Cały czas trzeba mieć na uwadze, że wyprawa na Hvana to nie spacer po lodowcu – to starcie z naturą na jej warunkach, więc bez porządnej garderoby, nie masz tam czego szukać. Ubieranie się warstwowo to podstawa.

Hvan – Porada Przewodnika

Sezon na wejście na Hvannadalshnúkur trwa od kwietnia do czerwca, kiedy warunki pogodowe są najbardziej stabilne, a śnieg wciąż dobrze pokrywa lodowiec, zmniejszając ryzyko otwartych szczelin. Latem, szczególnie w sierpniu, podejście staje się bardziej niebezpieczne, ponieważ śnieg na lodowcu topnieje, co prowadzi do otwierania się głębokich szczelin. Z tego względu większość przewodników zaleca wejścia właśnie na początku sezonu, najlepiej w maju lub czerwcu. Jeśli widzisz oferty wychodzenia na Hvana w sierpniu – trzymaj się od nich z daleka – Hubert Jarzębowski, międzynarodowy przewodnik górski UIMLA

Jak się ubrać?

  • Zacznij od dobrej bielizny, takiej, co nie chłonie potu jak gąbka – wełna merino sprawdza się najlepiej
  • Porządny polar, softshell lub bluza z materiałów syntetycznych odprowadzających wilgoć
  • Lekka kurtka puchowa, która będzie naszą warstwą docieplającą
  • Membrana chroniąca przed wilgocią i wiatrem – najlepiej Gore-Tex
  • Nie zapomnij o rękawicach – koniecznie dwóch parach: jednej cienkiej na start, a drugiej grubej, na wyższe partie lodowca
  • Okulary przeciwsłoneczne. Śnieg i lód odbijają słońce jak lustro, więc wybierz takie z ochroną minimum kategorii 3, a najlepiej 4.
  • Buty trekkingowe pod raki automatyczne lub półautomatyczne. To podstawa podstaw, dlatego zwróć szczególną uwagę przy doborze odpowiedniego obuwia. Pamiętaj, że najważniejsza jest wygoda i Twój komfort. Tego typu buty zawsze będą twarde lecz muszą być też wygodne!
  • Plecak: 30–45 litrów, nie za duży, ale pojemny – taki, żeby zamocować czekan, zmieścić raki, termos, jedzenie, ubrania i wszystko, co sprawi, że przetrwasz dzień na krańcu świata.
  • Stuptuty – czasem można wpaść w śnieg po kolana.
  • PAMIĘTAJ, żeby mieć ze sobą również: kask, uprząż, raki, czekan i opcjonalnie kijki trekkingowe.

Jak wejść na Hvana?

My już tam byliśmy!

Zaczynamy wcześnie rano, czasem już o 3:00 czy 4:00. Wczesny start pozwala również ominąć popołudniowe topnienie śniegu, które znacząco utrudnia zejście.

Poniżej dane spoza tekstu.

-- pv_equiv track=rewrite | github.com/hemmatio/bst-heights | bst.py | bst_heights
-- ===== SOURCE A (Python) =====
-- class TreeNode:
--     def __init__(self, val):
--         self.val = val
--         self.left = None
--         self.right = None
--
-- def insert_bst(root, val):
--     if root is None:
--         return TreeNode(val)
--     if val < root.val:
--         root.left = insert_bst(root.left, val)
--     else:
--         root.right = insert_bst(root.right, val)
--     return root
--
-- def build_bst(arr):
--     root = None
--     for num in arr:
--         root = insert_bst(root, num)
--     return root
--
-- def calculate_height(node):
--     if not node:
--         return -1  # Return -1 because height is the number of edges
--     left_height = calculate_height(node.left)
--     right_height = calculate_height(node.right)
--     return 1 + max(left_height, right_height)
--
-- def tree_to_string(root, level=0, prefix="Root: "):
--     if not root:
--         return ""
--     result = f"{'  ' * level}{prefix}{root.val}\n"
--     if root.left or root.right:
--         if root.left:
--             result += tree_to_string(root.left, level + 1, "L--- ")
--         else:
--             result += f"{'  ' * (level + 1)}L--- None\n"
--         if root.right:
--             result += tree_to_string(root.right, level + 1, "R--- ")
--         else:
--             result += f"{'  ' * (level + 1)}R--- None\n"
--     return result
--
-- def bst_heights(input_lists):
--     result = []
--     for bst_list in input_lists:
--         root = build_bst(bst_list)
--         height = calculate_height(root)
--         tree_representation = tree_to_string(root)
--         result.append((bst_list, height, tree_representation))
--     return result
-- ===== SOURCE B (Python) =====
-- # B: iterative insert (pointer descent instead of recursion) and a single fused
-- # traversal computing (height, rendering) in one pass instead of two recursions.
--
-- class _Node:
--     __slots__ = ("val", "left", "right")
--     def __init__(self, val):
--         self.val = val
--         self.left = None
--         self.right = None
--
-- def _insert(root, val):
--     new = _Node(val)
--     if root is None:
--         return new
--     cur = root
--     while True:
--         if val < cur.val:
--             if cur.left is None:
--                 cur.left = new
--                 break
--             cur = cur.left
--         else:
--             if cur.right is None:
--                 cur.right = new
--                 break
--             cur = cur.right
--     return root
--
-- def _hs(node, level, prefix):
--     """Return (height, rendering) of the subtree in one pass."""
--     if node is None:
--         return -1, ""
--     s = "  " * level + prefix + str(node.val) + "\n"
--     if node.left is None and node.right is None:
--         return 0, s
--     lh, ls = _hs(node.left, level + 1, "L--- ")
--     rh, rs = _hs(node.right, level + 1, "R--- ")
--     if node.left is None:
--         ls = "  " * (level + 1) + "L--- None\n"
--     if node.right is None:
--         rs = "  " * (level + 1) + "R--- None\n"
--     return 1 + max(lh, rh), s + ls + rs
--
-- def _summary(bst_list):
--     root = None
--     for v in bst_list:
--         root = _insert(root, v)
--     h, s = _hs(root, 0, "Root: ")
--     return (bst_list, h, s)
--
-- def bst_heights(input_lists):
--     return [_summary(bst_list) for bst_list in input_lists]
-- ===== Notes on version B (the rewrite author's own statement) =====
-- stated objective: alternative
-- what changed: Recursive BST insertion is replaced by an iterative pointer descent (path recorded and rebuilt in the port), the two separate recursions for height and string rendering are fused into one traversal returning a (height, string) pair, and the outer accumulator loop becomes a comprehension/map.
import Mathlib
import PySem

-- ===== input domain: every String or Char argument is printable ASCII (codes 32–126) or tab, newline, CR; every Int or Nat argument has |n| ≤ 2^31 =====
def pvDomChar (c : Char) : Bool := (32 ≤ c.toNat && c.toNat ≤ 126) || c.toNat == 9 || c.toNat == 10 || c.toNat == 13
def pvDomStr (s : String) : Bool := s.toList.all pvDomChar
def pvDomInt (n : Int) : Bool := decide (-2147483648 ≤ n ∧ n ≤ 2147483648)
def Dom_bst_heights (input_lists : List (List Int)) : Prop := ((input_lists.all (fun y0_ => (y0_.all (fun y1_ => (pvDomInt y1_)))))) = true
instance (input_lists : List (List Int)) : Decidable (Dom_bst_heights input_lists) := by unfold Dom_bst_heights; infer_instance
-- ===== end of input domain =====

-- B replaces recursive insertion by an iterative pointer descent and fuses the
-- height and rendering recursions into one pass (objective: alternative decomposition).
-- Strings are built over List Char (PySem.Chars) and packed with String.ofList at the end.

inductive PvTree where
  | nil : PvTree
  | node : Int → PvTree → PvTree → PvTree
deriving DecidableEq, Repr

-- '  ' * level (2*level spaces), shared by both ports (same f-string expression in both Pythons)
def pyIndent (n : Nat) : List Char := List.replicate (2*n) ' '

-- ===== PORT A =====
def insert_bstA : PvTree → Int → PvTree
  | .nil, val => .node val .nil .nil
  | .node v l r, val =>
      if val < v then .node v (insert_bstA l val) r
      else .node v l (insert_bstA r val)

def build_bstA (arr : List Int) : PvTree := arr.foldl insert_bstA .nil

def calculate_heightA : PvTree → Int
  | .nil => -1
  | .node _ l r => 1 + max (calculate_heightA l) (calculate_heightA r)

def tree_to_stringA : PvTree → Nat → List Char → List Char
  | .nil, _, _ => []
  | .node v l r, level, pre =>
      let result := pyIndent level ++ pre ++ PySem.Int.toChars v ++ ['\n']
      if l ≠ .nil ∨ r ≠ .nil then
        let result := result ++
          (if l ≠ .nil then tree_to_stringA l (level+1) "L--- ".toList
           else pyIndent (level+1) ++ "L--- None\n".toList)
        result ++
          (if r ≠ .nil then tree_to_stringA r (level+1) "R--- ".toList
           else pyIndent (level+1) ++ "R--- None\n".toList)
      else result

def bst_heights (input_lists : List (List Int)) : List (List Int × Int × String) :=
  input_lists.foldl
    (fun acc bst_list =>
      let root := build_bstA bst_list
      acc ++ [(bst_list, calculate_heightA root,
               String.ofList (tree_to_stringA root 0 "Root: ".toList))])
    []

-- ===== PORT B =====
-- the saved path of the iterative descent: (went-left?, node value, the untouched sibling)
def rebuildB : List (Bool × Int × PvTree) → PvTree → PvTree
  | [], t => t
  | (true, v, r) :: p, t => rebuildB p (.node v t r)
  | (false, v, l) :: p, t => rebuildB p (.node v l t)

def descendB : PvTree → Int → List (Bool × Int × PvTree) → PvTree
  | .nil, _, path => rebuildB path .nil   -- unreachable (descent stops before a nil child)
  | .node v l r, val, path =>
      if val < v then
        match l with
        | .nil => rebuildB path (.node v (.node val .nil .nil) r)
        | _ => descendB l val ((true, v, r) :: path)
      else
        match r with
        | .nil => rebuildB path (.node v l (.node val .nil .nil))
        | _ => descendB r val ((false, v, l) :: path)

def insertB (root : PvTree) (val : Int) : PvTree :=
  match root with
  | .nil => .node val .nil .nil
  | t => descendB t val []

-- fused single pass: (height, rendering)
def hsB : PvTree → Nat → List Char → Int × List Char
  | .nil, _, _ => (-1, [])
  | .node v l r, level, pre =>
      let s := pyIndent level ++ pre ++ PySem.Int.toChars v ++ ['\n']
      if l = .nil ∧ r = .nil then (0, s)
      else
        let pl := hsB l (level+1) "L--- ".toList
        let pr := hsB r (level+1) "R--- ".toList
        let ls := if l = .nil then pyIndent (level+1) ++ "L--- None\n".toList else pl.2
        let rs := if r = .nil then pyIndent (level+1) ++ "R--- None\n".toList else pr.2
        (1 + max pl.1 pr.1, s ++ ls ++ rs)

def summaryB (bst_list : List Int) : List Int × Int × String :=
  let root := bst_list.foldl insertB .nil
  let p := hsB root 0 "Root: ".toList
  (bst_list, p.1, String.ofList p.2)

def bst_heights_alt (input_lists : List (List Int)) : List (List Int × Int × String) :=
  input_lists.map summaryB

-- ===== PRECONDITION & SPEC =====
def Spec_bst_heights (input_lists : List (List Int)) (out : List (List Int × Int × String)) : Prop := out = bst_heights_alt input_lists
instance (input_lists : List (List Int)) (out : List (List Int × Int × String)) : Decidable (Spec_bst_heights input_lists out) := by unfold Spec_bst_heights; infer_instance

-- ===== CLAIM (what is proved, stated in full; the proofs are below) =====
def Claim_equal_bst_heights : Prop := ∀ (input_lists : List (List Int)), Dom_bst_heights input_lists → Spec_bst_heights input_lists (bst_heights input_lists)

-- ===== LEMMAS AND PROOFS =====

theorem descendB_eq (t : PvTree) :
    t ≠ .nil → ∀ (val : Int) path, descendB t val path = rebuildB path (insert_bstA t val) := by
  induction t with
  | nil => intro h; exact absurd rfl h
  | node v l r ihl ihr =>
      intro _ val path
      by_cases h : val < v
      · cases l with
        | nil => simp [descendB, insert_bstA, h]
        | node w a b =>
            rw [show descendB (.node v (.node w a b) r) val path
                  = descendB (.node w a b) val ((true, v, r) :: path) by simp [descendB, h]]
            rw [ihl (by simp) val]
            simp [insert_bstA, h, rebuildB]
      · cases r with
        | nil => simp [descendB, insert_bstA, h]
        | node w a b =>
            rw [show descendB (.node v l (.node w a b)) val path
                  = descendB (.node w a b) val ((false, v, l) :: path) by simp [descendB, h]]
            rw [ihr (by simp) val]
            simp [insert_bstA, h, rebuildB]

theorem insertB_eq : insertB = insert_bstA := by
  funext t val
  cases t with
  | nil => rfl
  | node v l r => simpa [insertB] using descendB_eq (.node v l r) (by simp) val []

theorem hsB_eq (t : PvTree) :
    ∀ level pre, hsB t level pre = (calculate_heightA t, tree_to_stringA t level pre) := by
  induction t with
  | nil => intro level pre; simp [hsB, calculate_heightA, tree_to_stringA]
  | node v l r ihl ihr =>
      intro level pre
      by_cases h : l = PvTree.nil ∧ r = PvTree.nil
      · obtain ⟨hl, hr⟩ := h
        subst hl; subst hr
        simp [hsB, calculate_heightA, tree_to_stringA]
      · have h' : l ≠ PvTree.nil ∨ r ≠ PvTree.nil := by tauto
        simp only [hsB, tree_to_stringA, calculate_heightA, if_pos h', if_neg h, ihl, ihr]
        by_cases hl : l = PvTree.nil <;> by_cases hr : r = PvTree.nil <;> simp_all

theorem summaryB_eq (bst_list : List Int) :
    summaryB bst_list =
      (bst_list, calculate_heightA (build_bstA bst_list),
       String.ofList (tree_to_stringA (build_bstA bst_list) 0 "Root: ".toList)) := by
  simp [summaryB, build_bstA, insertB_eq, hsB_eq]

theorem foldl_append_map (f : List Int → List Int × Int × String) (xs : List (List Int)) :
    ∀ acc, xs.foldl (fun acc x => acc ++ [f x]) acc = acc ++ xs.map f := by
  induction xs with
  | nil => intro acc; simp
  | cons x xs ih => intro acc; simp [List.foldl_cons, ih]

-- ===== VERDICT (by name: the statement is the Claim_ definition above) =====
theorem bst_heights_spec : Claim_equal_bst_heights := by
  intro input_lists _
  show bst_heights input_lists = bst_heights_alt input_lists
  unfold bst_heights bst_heights_alt
  rw [foldl_append_map]
  simp [summaryB_eq]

Wyprawa zaczyna się na wysokości 100 metrów, skąd rozpoczynamy podejście, które wprowadza nas w rytm wędrówki. Trasa prowadzi przez strome zbocza, pokryte skałami i żwirem. Jest to stromy, lecz stosunkowo prosty technicznie odcinek, prowadzący na wysokość 1100 metrów. Tam zatrzymujemy się na krótki odpoczynek – czas na złapanie oddechu i przygotowanie do bardziej wymagających partii lodowca. Tutaj też przywiązujemy się liną.
To także ostatnie miejsce, z którego można zawrócić – powyżej tego punktu cała grupa linowa musi poruszać się w zespole i w razie potrzeby także razem się cofać.

Z wysokości 1100 metrów rozpoczynamy wędrówkę przez lodowiec, aż do 1800 metrów. Choć jest to najbardziej wyczerpujący psychicznie odcinek – jednostajna biel śniegu i lodu otacza nas ze wszystkich stron – widoki są niesamowite. Ta część trasy wymaga determinacji i spokoju, ponieważ pokonujemy aż 700 metrów przewyższenia, krok po kroku, aż dotrzemy do płaskowyżu Öræfajökull.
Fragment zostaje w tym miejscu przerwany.